Speculative query execution
Sometimes a node might be experiencing difficulties (for example, long GC pause) and take longer than usual to reply. Queries sent to that node experience bad latency. One thing we can do to improve that is pre-emptively start a second execution of the query against another node, before the first node has replied or errored out. If that second node replies faster, we can send the response back to the client (we also cancel the first query):
client           driver          exec1  exec2
--+----------------+--------------+------+---
  | execute(query) |
  |--------------->|
  |                | query host1
  |                |------------->|
  |                |              |
  |                |              |
  |                |     query host2
  |                |-------------------->|
  |                |              |      |
  |                |              |      |
  |                |     host2 replies   |
  |                |<--------------------|
  |   complete     |              |
  |<---------------|              |
  |                | cancel       |
  |                |------------->|
Or the first node could reply just after the second execution was started. In this case, we cancel the second execution. In other words, whichever node replies faster wins and completes the client query:
client           driver          exec1  exec2
--+----------------+--------------+------+---
  | execute(query) |
  |--------------->|
  |                | query host1
  |                |------------->|
  |                |              |
  |                |              |
  |                |     query host2
  |                |-------------------->|
  |                |              |      |
  |                |              |      |
  |                | host1 replies|      |
  |                |<-------------|      |
  |   complete     |                     |
  |<---------------|                     |
  |                | cancel              |
  |                |-------------------->|
Speculative executions are disabled by default. The following sections cover the practical details and how to enable them.
Query idempotence
One important aspect to consider is whether queries are idempotent, (that is, whether they can be applied multiple times without changing the result beyond the initial application). If a query is not idempotent, the driver never schedules speculative executions for it, because there is no way to guarantee that only one node will apply the mutation.

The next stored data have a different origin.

-- pv_equiv track=rewrite | github.com/dikshap07/Algorithms-and-Data-Structures | src/Recursion/subsetQues.py | subset_array_ASCII
-- ===== SOURCE A (Python) =====
-- def subset_array_ASCII(processed,unprocessed):
--
--     #base case
--     if unprocessed== "":
--         ascii = [ord(char) for char in processed]
--         return [{processed: ascii}]
--
--     char = unprocessed[0]
--     included_char = subset_array_ASCII(processed + char,unprocessed[1:])
--     excluded_char = subset_array_ASCII(processed,unprocessed[1:])
--
--     return included_char + excluded_char
-- ===== SOURCE B (Python) =====
-- def subset_array_ASCII(processed, unprocessed):
--     n = len(unprocessed)
--     res = []
--     for mask in range(2 ** n - 1, -1, -1):
--         s = processed
--         for i, ch in enumerate(unprocessed):
--             if (mask >> (n - 1 - i)) & 1:
--                 s += ch
--         res.append({s: [ord(c) for c in s]})
--     return res
-- ===== Notes on version B (the rewrite author's own statement) =====
-- stated objective: alternative
-- what changed: Replaces A's include/exclude tree recursion with a single flat loop over bitmasks counting down from 2**n-1, decoding each mask (first char = MSB) to build the subset string directly.
import Mathlib
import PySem

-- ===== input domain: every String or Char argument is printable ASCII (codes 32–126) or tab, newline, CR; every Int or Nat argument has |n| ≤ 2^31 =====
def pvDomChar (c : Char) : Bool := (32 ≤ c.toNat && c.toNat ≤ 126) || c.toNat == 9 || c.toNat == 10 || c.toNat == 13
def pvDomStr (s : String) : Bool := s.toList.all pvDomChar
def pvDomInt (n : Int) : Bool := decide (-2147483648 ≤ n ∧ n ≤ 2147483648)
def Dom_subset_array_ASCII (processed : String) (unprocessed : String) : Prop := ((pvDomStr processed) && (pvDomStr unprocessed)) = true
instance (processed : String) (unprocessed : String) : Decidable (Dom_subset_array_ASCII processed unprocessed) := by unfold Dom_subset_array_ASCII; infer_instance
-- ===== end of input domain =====

-- B replaces A's include/exclude tree recursion by a single descending-bitmask loop (objective: alternative).

-- ===== PORT A =====
-- A's recursion, on List Char (strings bridged via toList/String.ofList); base case returns
-- the singleton dict {processed: [ord c for c in processed]}.
def subsetA (processed : List Char) : List Char → List (List (String × List Int))
  | [] => [[(String.ofList processed, processed.map (fun c => (c.toNat : Int)))]]
  | c :: rest => subsetA (processed ++ [c]) rest ++ subsetA processed rest

def subset_array_ASCII (processed : String) (unprocessed : String) : List (List (String × List Int)) :=
  subsetA processed.toList unprocessed.toList

-- ===== PORT B =====
-- the inner 'for i, ch in enumerate(unprocessed): if (mask >> (n-1-i)) & 1: s += ch' loop
def pickRow (n mask : Nat) : List Char → Nat → List Char → List Char
  | [], _, s => s
  | c :: rest, i, s => pickRow n mask rest (i + 1) (if (mask >>> (n - 1 - i)) &&& 1 = 1 then s ++ [c] else s)

-- range(2**n - 1, -1, -1) is exactly the reverse of range(2**n)
def subset_array_ASCII_alt (processed : String) (unprocessed : String) : List (List (String × List Int)) :=
  let n := unprocessed.toList.length
  ((List.range (2 ^ n)).reverse).map (fun mask =>
    let s := pickRow n mask unprocessed.toList 0 processed.toList
    [(String.ofList s, s.map (fun c => (c.toNat : Int)))])

-- ===== PRECONDITION & SPEC =====
def Spec_subset_array_ASCII (processed : String) (unprocessed : String) (out : List (List (String × List Int))) : Prop := out = subset_array_ASCII_alt processed unprocessed
instance (processed : String) (unprocessed : String) (out : List (List (String × List Int))) : Decidable (Spec_subset_array_ASCII processed unprocessed out) := by unfold Spec_subset_array_ASCII; infer_instance

-- ===== CLAIM (what is proved, stated in full; the proofs are below) =====
def Claim_equal_subset_array_ASCII : Prop := ∀ (processed : String) (unprocessed : String), Dom_subset_array_ASCII processed unprocessed → Spec_subset_array_ASCII processed unprocessed (subset_array_ASCII processed unprocessed)

-- ===== LEMMAS AND PROOFS =====

-- a bit strictly below the 2^m block is unaffected by adding 2^m
lemma bit_low (k m j : Nat) (hk : k < m) :
    ((2 ^ m + j) >>> k) &&& 1 = (j >>> k) &&& 1 := by
  have h : 2 ^ m = 2 ^ (m - k) * 2 ^ k := by
    rw [← pow_add]; congr 1; omega
  rw [Nat.shiftRight_eq_div_pow, Nat.shiftRight_eq_div_pow, Nat.and_one_is_mod, Nat.and_one_is_mod]
  have hpos : 0 < 2 ^ k := Nat.two_pow_pos k
  rw [h, Nat.add_comm, Nat.add_mul_div_right _ _ hpos]
  have heven : 2 ^ (m - k) % 2 = 0 := by
    have : m - k ≠ 0 := by omega
    obtain ⟨t, ht⟩ := Nat.exists_eq_succ_of_ne_zero this
    simp [ht, Nat.pow_succ, Nat.mul_comm]
  omega

lemma bit_top_one (m j : Nat) (hj : j < 2 ^ m) : ((2 ^ m + j) >>> m) &&& 1 = 1 := by
  rw [Nat.shiftRight_eq_div_pow, Nat.and_one_is_mod]
  have hpos : 0 < 2 ^ m := Nat.two_pow_pos m
  have : (2 ^ m + j) / 2 ^ m = 1 := by
    rw [Nat.add_comm, Nat.add_div_right _ hpos, Nat.div_eq_of_lt hj]
  rw [this]

lemma bit_top_zero (m j : Nat) (hj : j < 2 ^ m) : (j >>> m) &&& 1 = 0 := by
  rw [Nat.shiftRight_eq_div_pow, Nat.and_one_is_mod, Nat.div_eq_of_lt hj]

-- shifting both n and i down by one leaves every consulted bit unchanged
lemma pickRow_succ (rest : List Char) : ∀ (n mask i : Nat) (s : List Char),
    pickRow (n + 1) mask rest (i + 1) s = pickRow n mask rest i s := by
  induction rest with
  | nil => intro n mask i s; simp [pickRow]
  | cons c t ih =>
      intro n mask i s
      have h : n + 1 - 1 - (i + 1) = n - 1 - i := by omega
      simp only [pickRow, h, ih]

-- the 2^m block bit is never consulted while i + |rest| ≤ m
lemma pickRow_high (rest : List Char) : ∀ (m j i : Nat) (s : List Char),
    j < 2 ^ m → i + rest.length ≤ m →
    pickRow m (2 ^ m + j) rest i s = pickRow m j rest i s := by
  induction rest with
  | nil => intro m j i s _ _; simp [pickRow]
  | cons c t ih =>
      intro m j i s hj hlen
      simp only [List.length_cons] at hlen
      have hk : m - 1 - i < m := by omega
      simp only [pickRow, bit_low _ _ _ hk]
      exact ih m j (i + 1) _ hj (by omega)

lemma subsetA_eq_masks (un : List Char) : ∀ (p : List Char),
    subsetA p un = ((List.range (2 ^ un.length)).reverse).map (fun mask =>
      let s := pickRow un.length mask un 0 p
      [(String.ofList s, s.map (fun c => (c.toNat : Int)))]) := by
  induction un with
  | nil => intro p; simp [subsetA, pickRow]
  | cons c rest ih =>
      intro p
      set m := rest.length with hm
      have hsplit : List.range (2 ^ (m + 1)) =
          List.range (2 ^ m) ++ (List.range (2 ^ m)).map (fun j => 2 ^ m + j) := by
        rw [pow_succ, Nat.mul_two, List.range_add]
      have hlen : (c :: rest).length = m + 1 := by simp [hm]
      rw [show subsetA p (c :: rest) = subsetA (p ++ [c]) rest ++ subsetA p rest from rfl,
          ih (p ++ [c]), ih p, hlen, hsplit]
      rw [List.reverse_append, List.map_append]
      congr 1
      · rw [show (List.map (fun j => 2 ^ m + j) (List.range (2 ^ m))).reverse
              = List.map (fun j => 2 ^ m + j) (List.range (2 ^ m)).reverse by
            simp [List.map_reverse]]
        rw [List.map_map]
        apply List.map_congr_left
        intro j hjmem
        have hj : j < 2 ^ m := by
          rw [List.mem_reverse, List.mem_range] at hjmem; exact hjmem
        simp only [Function.comp]
        have hstep : pickRow (m + 1) (2 ^ m + j) (c :: rest) 0 p = pickRow m j rest 0 (p ++ [c]) := by
          have hbit : ((2 ^ m + j) >>> (m + 1 - 1 - 0)) &&& 1 = 1 := by
            simpa using bit_top_one m j hj
          simp only [pickRow, hbit, ite_true]
          rw [pickRow_succ, pickRow_high rest m j 0 _ hj (by omega)]
        rw [hstep]
      · apply List.map_congr_left
        intro j hjmem
        have hj : j < 2 ^ m := by
          rw [List.mem_reverse, List.mem_range] at hjmem; exact hjmem
        have hstep : pickRow (m + 1) j (c :: rest) 0 p = pickRow m j rest 0 p := by
          have hbit : (j >>> (m + 1 - 1 - 0)) &&& 1 = 0 := by
            simpa using bit_top_zero m j hj
          simp only [pickRow, hbit]
          rw [if_neg (by omega), pickRow_succ]
        rw [hstep]

-- ===== VERDICT (by name: the statement is the Claim_ definition above) =====
theorem subset_array_ASCII_spec : Claim_equal_subset_array_ASCII := by
  intro processed unprocessed _
  show subset_array_ASCII processed unprocessed = subset_array_ASCII_alt processed unprocessed
  unfold subset_array_ASCII subset_array_ASCII_alt
  exact subsetA_eq_masks unprocessed.toList processed.toList
-- pv_equiv track=rewrite | github.com/nocarryr/wowza_logparse | nomadic_recording_lib/Bases/misc.py | find_nearest_items
-- ===== SOURCE A (Python) =====
-- import bisect
--
-- def find_nearest_items(iterable, value):
--     if not len(iterable):
--         return False
--     if len(iterable) == 1:
--         index = [0, 0]
--         return (index, [iterable[x] for x in index])
--     i = bisect.bisect_left(iterable, value)
--     if i == 0:
--         index = [i, i]
--     elif i >= len(iterable):
--         index = [i - 1, i - 1]
--     else:
--         index = [i - 1, i]
--     return (index, [iterable[x] for x in index])
-- ===== SOURCE B (Python) =====
-- def find_nearest_items(iterable, value):
--     n = len(iterable)
--     if not n:
--         return False
--
--     def insertion_point(seq):
--         # divide and conquer on slices instead of lo/hi index arithmetic
--         if not seq:
--             return 0
--         m = len(seq) // 2
--         if seq[m] < value:
--             return m + 1 + insertion_point(seq[m + 1:])
--         return insertion_point(seq[:m])
--
--     i = insertion_point(iterable)
--     p = min(max(i - 1, 0), n - 1)
--     q = min(i, n - 1)
--     return ([p, q], [iterable[p], iterable[q]])
-- ===== Notes on version B (the rewrite author's own statement) =====
-- stated objective: alternative
-- what changed: Replaces bisect.bisect_left's iterative lo/hi index loop by a recursive divide-and-conquer on list slices, and replaces the i==0 / i>=len / else branch chain (and the redundant len==1 early return) by arithmetic clamps p=min(max(i-1,0),n-1), q=min(i,n-1).
-- outside the precondition, e.g. on find_nearest_items([], 0): A returns False, B returns False
import Mathlib
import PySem

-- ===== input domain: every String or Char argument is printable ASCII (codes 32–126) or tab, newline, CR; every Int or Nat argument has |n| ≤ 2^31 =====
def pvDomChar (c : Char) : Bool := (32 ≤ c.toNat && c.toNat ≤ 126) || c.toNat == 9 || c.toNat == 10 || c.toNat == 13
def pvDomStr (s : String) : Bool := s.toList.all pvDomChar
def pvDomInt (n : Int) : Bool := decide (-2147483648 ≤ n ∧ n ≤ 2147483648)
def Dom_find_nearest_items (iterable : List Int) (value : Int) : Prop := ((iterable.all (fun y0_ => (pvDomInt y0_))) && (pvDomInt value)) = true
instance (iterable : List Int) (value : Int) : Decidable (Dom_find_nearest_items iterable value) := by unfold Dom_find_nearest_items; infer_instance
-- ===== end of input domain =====

-- B replaces bisect_left's lo/hi index loop by recursion on list slices and the branch chain by
-- arithmetic clamps; on the empty list both Pythons return False, rendered here as `none`.

-- ===== PORT A =====
-- CPython's bisect.bisect_left loop: while lo < hi: mid = (lo+hi)//2; if a[mid] < x: lo = mid+1 else hi = mid
def bisectLeftLoop (a : List Int) (x : Int) (lo hi : Nat) : Nat :=
  if lo < hi then
    let mid := (lo + hi) / 2
    if a.getD mid 0 < x then bisectLeftLoop a x (mid + 1) hi
    else bisectLeftLoop a x lo mid
  else lo
termination_by hi - lo
decreasing_by all_goals omega

def find_nearest_items (iterable : List Int) (value : Int) : Option (List Int × List Int) :=
  if iterable.length = 0 then none      -- Python returns False here
  else if iterable.length = 1 then
    let index : List Int := [0, 0]
    some (index, index.map (fun j => iterable.getD j.toNat 0))  -- indices are in range, so getD is exact
  else
    let i := bisectLeftLoop iterable value 0 iterable.length
    let index : List Int :=
      if i = 0 then [(i : Int), (i : Int)]
      else if i ≥ iterable.length then [(i : Int) - 1, (i : Int) - 1]
      else [(i : Int) - 1, (i : Int)]
    some (index, index.map (fun j => iterable.getD j.toNat 0))

-- ===== PORT B =====
-- Source B's insertion_point: recursion on slices; seq[m+1:] / seq[:m] with 0 ≤ m < len(seq) are
-- exactly List.drop (m+1) / List.take m
def insertionPoint (value : Int) (seq : List Int) : Nat :=
  if h : seq.length = 0 then 0
  else
    let m := seq.length / 2
    if seq.getD m 0 < value then m + 1 + insertionPoint value (seq.drop (m + 1))
    else insertionPoint value (seq.take m)
termination_by seq.length
decreasing_by all_goals simp only [List.length_drop, List.length_take]; omega

def find_nearest_items_alt (iterable : List Int) (value : Int) : Option (List Int × List Int) :=
  let n := iterable.length
  if n = 0 then none                     -- Python returns False here
  else
    let i := insertionPoint value iterable
    let p : Int := min (max ((i : Int) - 1) 0) ((n : Int) - 1)
    let q : Int := min (i : Int) ((n : Int) - 1)
    some ([p, q], [iterable.getD p.toNat 0, iterable.getD q.toNat 0])

-- ===== PRECONDITION & SPEC =====
-- Pre_ excludes only the empty list, where A returns False (not a value of the declared tuple type).
def Pre_find_nearest_items (iterable : List Int) (value : Int) : Prop := iterable ≠ []
instance (iterable : List Int) (value : Int) : Decidable (Pre_find_nearest_items iterable value) := by
  unfold Pre_find_nearest_items; infer_instance

def pvWitness_find_nearest_items : List Int × Int := ([1, 3, 3, 7], 4)

def Spec_find_nearest_items (iterable : List Int) (value : Int) (out : Option (List Int × List Int)) : Prop := out = find_nearest_items_alt iterable value
instance (iterable : List Int) (value : Int) (out : Option (List Int × List Int)) : Decidable (Spec_find_nearest_items iterable value out) := by unfold Spec_find_nearest_items; infer_instance

-- ===== CLAIM (what is proved, stated in full; the proofs are below) =====
def Claim_equal_find_nearest_items : Prop := ∀ (iterable : List Int) (value : Int), Dom_find_nearest_items iterable value → Pre_find_nearest_items iterable value → Spec_find_nearest_items iterable value (find_nearest_items iterable value)

-- ===== LEMMAS AND PROOFS =====

theorem insertionPoint_le (value : Int) (seq : List Int) :
    insertionPoint value seq ≤ seq.length := by
  induction hn : seq.length using Nat.strong_induction_on generalizing seq with
  | _ n ih =>
    rw [insertionPoint]
    by_cases h0 : seq.length = 0
    · simp [h0]
    · simp only [dif_neg h0]
      have h1 := ih (seq.drop (seq.length / 2 + 1)).length (by simp; omega) _ rfl
      have h2 := ih (seq.take (seq.length / 2)).length (by simp; omega) _ rfl
      simp only [List.length_drop, List.length_take] at h1 h2
      split <;> omega

-- the loop of A on the window [lo, hi) computes lo + B's recursion on the slice l[lo:hi]
theorem bisectLeftLoop_eq_insertionPoint (l : List Int) (x : Int) :
    ∀ n lo hi, hi - lo = n → lo ≤ hi → hi ≤ l.length →
      bisectLeftLoop l x lo hi = lo + insertionPoint x ((l.drop lo).take (hi - lo)) := by
  intro n
  induction n using Nat.strong_induction_on with
  | _ n ih =>
    intro lo hi hn hle hlen
    have hseqlen : ((l.drop lo).take (hi - lo)).length = hi - lo := by
      simp; omega
    rw [bisectLeftLoop, insertionPoint]
    by_cases hlt : lo < hi
    · have hs0 : ¬ ((l.drop lo).take (hi - lo)).length = 0 := by omega
      rw [if_pos hlt, dif_neg hs0]
      simp only [hseqlen]
      have hmid : (lo + hi) / 2 = lo + (hi - lo) / 2 := by omega
      have hget : ((l.drop lo).take (hi - lo)).getD ((hi - lo) / 2) 0
          = l.getD ((lo + hi) / 2) 0 := by
        simp only [List.getD_eq_getElem?_getD]
        rw [List.getElem?_take_of_lt (by omega), List.getElem?_drop, hmid]
      rw [hget]
      by_cases hm : l.getD ((lo + hi) / 2) 0 < x
      · simp only [if_pos hm]
        have hdrop : ((l.drop lo).take (hi - lo)).drop ((hi - lo) / 2 + 1)
            = (l.drop ((lo + hi) / 2 + 1)).take (hi - ((lo + hi) / 2 + 1)) := by
          simp only [List.drop_take, List.drop_drop]
          congr 1
          · omega
          · congr 1
            omega
        rw [ih (hi - ((lo + hi) / 2 + 1)) (by omega) ((lo + hi) / 2 + 1) hi rfl (by omega) hlen,
          hdrop]
        omega
      · simp only [if_neg hm]
        have htake : ((l.drop lo).take (hi - lo)).take ((hi - lo) / 2)
            = (l.drop lo).take ((lo + hi) / 2 - lo) := by
          simp only [List.take_take]
          congr 1
          omega
        rw [ih ((lo + hi) / 2 - lo) (by omega) lo ((lo + hi) / 2) rfl (by omega) (by omega), htake]
    · have h0 : hi - lo = 0 := by omega
      simp [if_neg hlt, h0]

-- A's branch chain on the insertion index equals B's clamped pair, whenever i ≤ n and 1 ≤ n
theorem branch_eq_clamp (i n : Nat) (hin : i ≤ n) (hn : 1 ≤ n) :
    (if i = 0 then ([(i : Int), (i : Int)] : List Int)
     else if i ≥ n then [(i : Int) - 1, (i : Int) - 1]
     else [(i : Int) - 1, (i : Int)])
    = [min (max ((i : Int) - 1) 0) ((n : Int) - 1), min (i : Int) ((n : Int) - 1)] := by
  split_ifs with h0 hge <;> simp only [List.cons.injEq, and_true] <;>
    constructor <;> omega

-- ===== VERDICT (by name: the statement is the Claim_ definition above) =====
theorem find_nearest_items_spec : Claim_equal_find_nearest_items := by
  intro iterable value _hdom hne
  unfold Spec_find_nearest_items find_nearest_items find_nearest_items_alt
  have hlen0 : iterable.length ≠ 0 := by simpa [List.length_eq_zero_iff] using hne
  have hn1 : 1 ≤ iterable.length := by omega
  set i := insertionPoint value iterable with hi
  have hile : i ≤ iterable.length := insertionPoint_le value iterable
  have hbis : bisectLeftLoop iterable value 0 iterable.length = i := by
    rw [bisectLeftLoop_eq_insertionPoint iterable value iterable.length 0 iterable.length rfl
      (Nat.zero_le _) le_rfl]
    simp [hi]
  have hclamp := branch_eq_clamp i iterable.length hile hn1
  simp only [if_neg hlen0, hbis, ← hclamp]
  by_cases h1 : iterable.length = 1
  · -- A takes the early len==1 return; since i ≤ 1 the branch chain also yields [0,0]
    rcases (by omega : i = 0 ∨ i = 1) with h | h <;> simp [h1, h]
  · rw [if_neg h1, hclamp]
    simp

Examples of queries that are not idempotent are:
- counter operations
- prepending or appending to a list column
- using non-idempotent CQL functions, like now()oruuid()
In the driver, this is determined by Statement.IsIdempotent(). Because the driver does not parse query strings, in most cases, it has no information about what the query actually does. Therefore, for all other types of statements, it defaults to false. You must set it manually with one of the mechanisms described below.
You can override the value on each statement:
var s = new SimpleStatement("SELECT * FROM users WHERE id = 1");
s.SetIdempotence(true);
Note: This also works for built statements (and it overrides the computed value). Additionally, if you know for a fact that your application does not use any of the non-idempotent CQL queries listed above, you can change the default cluster-wide:
// Make all statements idempotent by default:
var cluster = Cluster.Builder()
    .AddContactPoint("127.0.0.1")
    .WithQueryOptions(new QueryOptions()
        .SetDefaultIdempotence(true))
    .Build();
Enabling speculative execution
Speculative executions are controlled by an instance of ISpeculativeExecutionPolicy provided when initializing the
Cluster. This policy defines the threshold after which a new speculative execution is triggered.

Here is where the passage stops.